Así pues, Tom Wolfe se había ganado tantos enemigos que resultaba providencial que, cuando tuvieron oportunidad, se lanzaran contra su cuello con un voraz apetito de carne conservadora. (Por otro lado, el propio Wolfe no se considera un conservador, aunque ése es otro asunto.)

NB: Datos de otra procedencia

-- pv_equiv track=rewrite | github.com/tzwaan/advent-of-code | 2025/day02/b.py | check_subsections
-- ===== SOURCE A (Python) =====
-- def check_subsections(candidate_id, section_length):
--     length = len(candidate_id)
--     if (length % section_length != 0):
--         return False;
--     nr_sections = length // section_length
--     section = candidate_id[:section_length]
--     for i in range(1, nr_sections):
--         start = i * section_length
--         end = (i + 1) * section_length
--         if section != candidate_id[start:end]:
--             return False;
--     return True;
-- ===== SOURCE B (Python) =====
-- def check_subsections(candidate_id, section_length):
--     length = len(candidate_id)
--     if length % section_length != 0:
--         return False
--     nr_sections = length // section_length
--     return nr_sections <= 1 or candidate_id == candidate_id[:section_length] * nr_sections
-- ===== Notes on version B (the rewrite author's own statement) =====
-- stated objective: simpler
-- what changed: B replaces A's explicit loop comparing each section slice with a single equality test against the first section repeated nr_sections times, short-circuited by nr_sections <= 1.
import Mathlib
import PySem

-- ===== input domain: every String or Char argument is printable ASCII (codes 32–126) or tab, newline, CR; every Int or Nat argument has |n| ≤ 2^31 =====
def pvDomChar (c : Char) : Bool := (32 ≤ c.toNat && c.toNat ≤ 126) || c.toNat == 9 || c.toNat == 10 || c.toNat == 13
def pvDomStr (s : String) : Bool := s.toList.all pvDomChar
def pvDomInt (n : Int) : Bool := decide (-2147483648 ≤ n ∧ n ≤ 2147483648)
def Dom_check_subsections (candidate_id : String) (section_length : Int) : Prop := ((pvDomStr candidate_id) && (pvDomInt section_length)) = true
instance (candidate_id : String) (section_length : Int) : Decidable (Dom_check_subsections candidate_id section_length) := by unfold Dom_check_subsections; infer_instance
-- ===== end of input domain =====

-- B replaces A's per-section comparison loop with one equality against the first section repeated; equivalence of the RETURN value on section_length ≠ 0.

-- ===== PORT A =====
-- the 'for i in range(1, nr_sections)' loop with its early 'return False'
def csLoop (cs : List Char) (sl : Int) (sec : List Char) : List Int → Bool
  | [] => true
  | i :: rest =>
    let start := i * sl
    let stop := (i + 1) * sl
    if sec ≠ PySem.List.slice cs (some start) (some stop) then false
    else csLoop cs sl sec rest

def check_subsections (candidate_id : String) (section_length : Int) : Bool :=
  let cs := candidate_id.toList
  let length : Int := cs.length
  if PySem.Int.mod length section_length ≠ 0 then false
  else
    let nr_sections := PySem.Int.floordiv length section_length
    let sec := PySem.List.slice cs none (some section_length)
    csLoop cs section_length sec (PySem.List.pyRange 1 nr_sections 1)

-- ===== PORT B =====
-- Python's  s * n  on a string (empty for n ≤ 0)
def strTimes (xs : List Char) (n : Int) : List Char := (List.replicate n.toNat xs).flatten

def check_subsections_alt (candidate_id : String) (section_length : Int) : Bool :=
  let cs := candidate_id.toList
  let length : Int := cs.length
  if PySem.Int.mod length section_length ≠ 0 then false
  else
    let nr_sections := PySem.Int.floordiv length section_length
    decide (nr_sections ≤ 1) || cs == strTimes (PySem.List.slice cs none (some section_length)) nr_sections

-- ===== PRECONDITION & SPEC =====
-- Pre_ excludes section_length = 0, on which Python's '%' raises ZeroDivisionError in both A and B.
def Pre_check_subsections (candidate_id : String) (section_length : Int) : Prop := section_length ≠ 0
instance (candidate_id : String) (section_length : Int) : Decidable (Pre_check_subsections candidate_id section_length) := by unfold Pre_check_subsections; infer_instance
def pvWitness_check_subsections : String × Int := ("abab", 2)

def Spec_check_subsections (candidate_id : String) (section_length : Int) (out : Bool) : Prop := out = check_subsections_alt candidate_id section_length
instance (candidate_id : String) (section_length : Int) (out : Bool) : Decidable (Spec_check_subsections candidate_id section_length out) := by unfold Spec_check_subsections; infer_instance

-- ===== CLAIM (what is proved, stated in full; the proofs are below) =====
def Claim_equal_check_subsections : Prop := ∀ (candidate_id : String) (section_length : Int), Dom_check_subsections candidate_id section_length → Pre_check_subsections candidate_id section_length → Spec_check_subsections candidate_id section_length (check_subsections candidate_id section_length)

-- ===== LEMMAS AND PROOFS =====

-- the early-return loop is an 'all' over the index list
lemma csLoop_eq_all (cs : List Char) (sl : Int) (sec : List Char) (l : List Int) :
    csLoop cs sl sec l = l.all (fun i => sec == PySem.List.slice cs (some (i * sl)) (some ((i + 1) * sl))) := by
  induction l with
  | nil => rfl
  | cons i rest ih =>
    simp only [csLoop, List.all_cons, ih]
    by_cases h : sec = PySem.List.slice cs (some (i * sl)) (some ((i + 1) * sl)) <;> simp [h]

-- core: all sections equal the first ↔ the list is the first section repeated n times
lemma core (L : Nat) : ∀ (n : Nat) (t : List Char), t.length = n * L →
    ((∀ j : Nat, 1 ≤ j → j < n → (t.drop (j * L)).take L = t.take L) ↔
      t = (List.replicate n (t.take L)).flatten) := by
  intro n
  induction n with
  | zero =>
    intro t ht
    have : t = [] := List.eq_nil_of_length_eq_zero (by simpa using ht)
    subst this; simp
  | succ n ih =>
    intro t ht
    have hlen : L ≤ t.length := by simp [ht, Nat.succ_mul]
    have hsecLen : (t.take L).length = L := by simp [ht]; omega
    have hsplit : t = t.take L ++ t.drop L := (List.take_append_drop L t).symm
    have hrlen : (t.drop L).length = n * L := by simp [ht, Nat.succ_mul]
    have hr_of : t = (List.replicate (n + 1) (t.take L)).flatten →
        t.drop L = (List.replicate n (t.take L)).flatten := by
      intro h
      have h2 : t.take L ++ t.drop L = t.take L ++ (List.replicate n (t.take L)).flatten := by
        rw [List.take_append_drop]
        conv_lhs => rw [h]
        simp [List.replicate_succ]
      exact List.append_cancel_left h2
    rcases Nat.eq_zero_or_pos n with hn | hn
    · subst hn
      have htake : t.take L = t := List.take_of_length_le (by omega)
      constructor
      · intro _; simp [htake]
      · intro _ j hj1 hj2; omega
    · -- n ≥ 1
      have hreindex : (∀ j : Nat, 1 ≤ j → j < n + 1 → (t.drop (j * L)).take L = t.take L) ↔
          (∀ j : Nat, j < n → ((t.drop L).drop (j * L)).take L = t.take L) := by
        constructor
        · intro h j hj
          have := h (j + 1) (by omega) (by omega)
          rwa [List.drop_drop, show L + j * L = (j + 1) * L by ring]
        · intro h j hj1 hj2
          have := h (j - 1) (by omega)
          rwa [List.drop_drop, show L + (j - 1) * L = j * L by
            cases j with | zero => omega | succ k => simp [Nat.succ_mul]; ring] at this
      rw [hreindex]
      by_cases hsec : (t.drop L).take L = t.take L
      · have hih := ih (t.drop L) hrlen
        rw [hsec] at hih
        constructor
        · intro h
          have hr : t.drop L = (List.replicate n (t.take L)).flatten := by
            rw [← hih]; intro j hj1 hj2; exact h j hj2
          calc t = t.take L ++ t.drop L := hsplit
            _ = (List.replicate (n + 1) (t.take L)).flatten := by
                rw [hr]; simp [List.replicate_succ]
        · intro h j hj
          have := hih.mpr (hr_of h)
          rcases Nat.eq_zero_or_pos j with h0 | h0
          · subst h0; simpa using hsec
          · exact this j h0 hj
      · constructor
        · intro h; exact absurd (by simpa using h 0 hn) hsec
        · intro h
          exfalso; apply hsec
          have hr := hr_of h
          rcases n with _ | m
          · omega
          · rw [hr]
            simp only [List.replicate_succ, List.flatten_cons]
            rw [List.take_append_of_le_length (by simp [hsecLen])]
            simp [hsecLen]

-- the slice candidate_id[j*L:(j+1)*L] as drop/take, for natural j, L
lemma slice_sec (cs : List Char) (L j : Nat) :
    PySem.List.slice cs (some ((j : Int) * (L : Int))) (some (((j : Int) + 1) * (L : Int))) =
      (cs.drop (j * L)).take L := by
  have h1 : (j : Int) * (L : Int) = ((j * L : Nat) : Int) := by push_cast; ring
  have h2 : ((j : Int) + 1) * (L : Int) = (((j + 1) * L : Nat) : Int) := by push_cast; ring
  rw [h1, h2, PySem.List.slice_natCast, show (j + 1) * L - j * L = L by simp [Nat.succ_mul]]

-- the two branch results agree when section_length > 0 divides the length
lemma pos_case (cs : List Char) (sl nr : Int) (hsl : 0 < sl)
    (hnr : nr * sl = (cs.length : Int)) :
    csLoop cs sl (PySem.List.slice cs none (some sl)) (PySem.List.pyRange 1 nr 1) =
      (decide (nr ≤ 1) || (cs == strTimes (PySem.List.slice cs none (some sl)) nr)) := by
  have h0 : (0 : Int) ≤ nr := by nlinarith [Int.natCast_nonneg cs.length]
  have hslL : sl = (sl.toNat : Int) := (Int.toNat_of_nonneg hsl.le).symm
  have hnrn : nr = (nr.toNat : Int) := (Int.toNat_of_nonneg h0).symm
  set L := sl.toNat with hLdef
  set n := nr.toNat with hndef
  have hL : 0 < L := by omega
  have hlen : cs.length = n * L := by
    have : ((n * L : Nat) : Int) = (cs.length : Int) := by push_cast; rw [← hnrn, ← hslL]; exact hnr
    exact_mod_cast this.symm
  have hsec : PySem.List.slice cs none (some sl) = cs.take L := by
    rw [hslL]; exact PySem.List.slice_to_natCast cs L
  rw [csLoop_eq_all, hsec]
  have hcore := core L n cs hlen
  rw [Bool.eq_iff_iff]
  simp only [List.all_eq_true, Bool.or_eq_true, decide_eq_true_eq, beq_iff_eq]
  constructor
  · intro h
    by_cases hle : nr ≤ 1
    · exact Or.inl hle
    · refine Or.inr ?_
      show cs = (List.replicate n (cs.take L)).flatten
      apply hcore.mp
      intro j hj1 hj2
      have hmem : ((j : Int)) ∈ PySem.List.pyRange 1 nr 1 :=
        PySem.List.mem_pyRange_one.mpr ⟨by exact_mod_cast hj1, by rw [hnrn]; exact_mod_cast hj2⟩
      have hh := h _ hmem
      rw [hslL, slice_sec] at hh
      exact hh.symm
  · intro h i hi
    obtain ⟨hi1, hi2⟩ := PySem.List.mem_pyRange_one.mp hi
    rcases h with hle | heq
    · omega
    · have hall := hcore.mpr heq
      have hj : i = ((i.toNat : Nat) : Int) := (Int.toNat_of_nonneg (by omega)).symm
      have h1 : 1 ≤ i.toNat := by omega
      have h2 : i.toNat < n := by omega
      have := hall i.toNat h1 h2
      rw [hj, hslL, slice_sec]
      exact this.symm

-- ===== VERDICT (by name: the statement is the Claim_ definition above) =====
theorem check_subsections_spec : Claim_equal_check_subsections := by
  intro candidate_id sl _ hpre
  unfold Spec_check_subsections check_subsections check_subsections_alt
  set cs := candidate_id.toList with hcs
  by_cases hmod : PySem.Int.mod (cs.length : Int) sl = 0
  · simp only [hmod, ne_eq, not_true_eq_false, if_neg, not_false_eq_true]
    set nr := PySem.Int.floordiv (cs.length : Int) sl with hnrdef
    rcases lt_or_gt_of_ne hpre with hneg | hpos
    · -- section_length < 0: nr_sections ≤ 0, both loop-free True
      have hq := PySem.Int.floordiv_mul_add_mod (cs.length : Int) sl
      rw [hmod, add_zero, ← hnrdef] at hq
      have hle : nr ≤ 1 := by nlinarith [Int.natCast_nonneg cs.length]
      have h1 : PySem.List.pyRange 1 nr 1 = [] := by
        rw [PySem.List.pyRange_one, Int.toNat_eq_zero.mpr (by omega : nr - 1 ≤ 0)]
        simp
      simp [h1, csLoop, hle]
    · -- section_length > 0
      have hdvd : sl ∣ (cs.length : Int) := (PySem.Int.mod_eq_zero_iff_dvd _ _).mp hmod
      have hnr : nr * sl = (cs.length : Int) := by
        rw [hnrdef, PySem.Int.floordiv_eq_ediv_of_pos hpos]
        exact Int.ediv_mul_cancel hdvd
      exact pos_case cs sl nr hpos hnr
  · simp [hmod]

¿Estoy diciendo que Soy Charlotte Simmons es una obra maestra demonizada por los izquierdistas y esa feminista radical del New York Times, Michiko Kakutani? De hecho, no. La última obra de Wolfe es peor que sus dos novelas previas, aunque ciertamente mejor de lo que los roñosos de las letras tratan de hacernos creer. Muchas de las críticas destructivas vertidas sobre SCS pasan por alto la teoría novelística de Tom Wolfe, según la cual la novela debe ser un reflejo honesto de la sociedad y debe ser asimismo fruto de una profunda investigación previa. Por tanto, sus argumentos se encuentran con el muro de hormigón de los principios de Wolfe; a veces da la sensación de que Uno y otros hablan de cosas completamente distintas.

Soy Charlotte Simmons es una hipérbole clínica cuyo objeto consiste en hacer comprender la sociedad, o por lo menor una fracción específica y bien definida, mediante técnicas que van desde lo puramente periodístico, como las precisas descripciones arquitectónicas de los espacios universitarios, hasta lo sociológico y zoológico, como por ejemplo la cárnica narración de la iniciación sexual de Charlotte con un verdadero depredador de féminas. E incluso esto se ha pasado por alto, debido quizá a que Tom Wolfe es el Enemigo.

Posdata: releeré SCS y entonces escribiré mi propia crítica de la novela.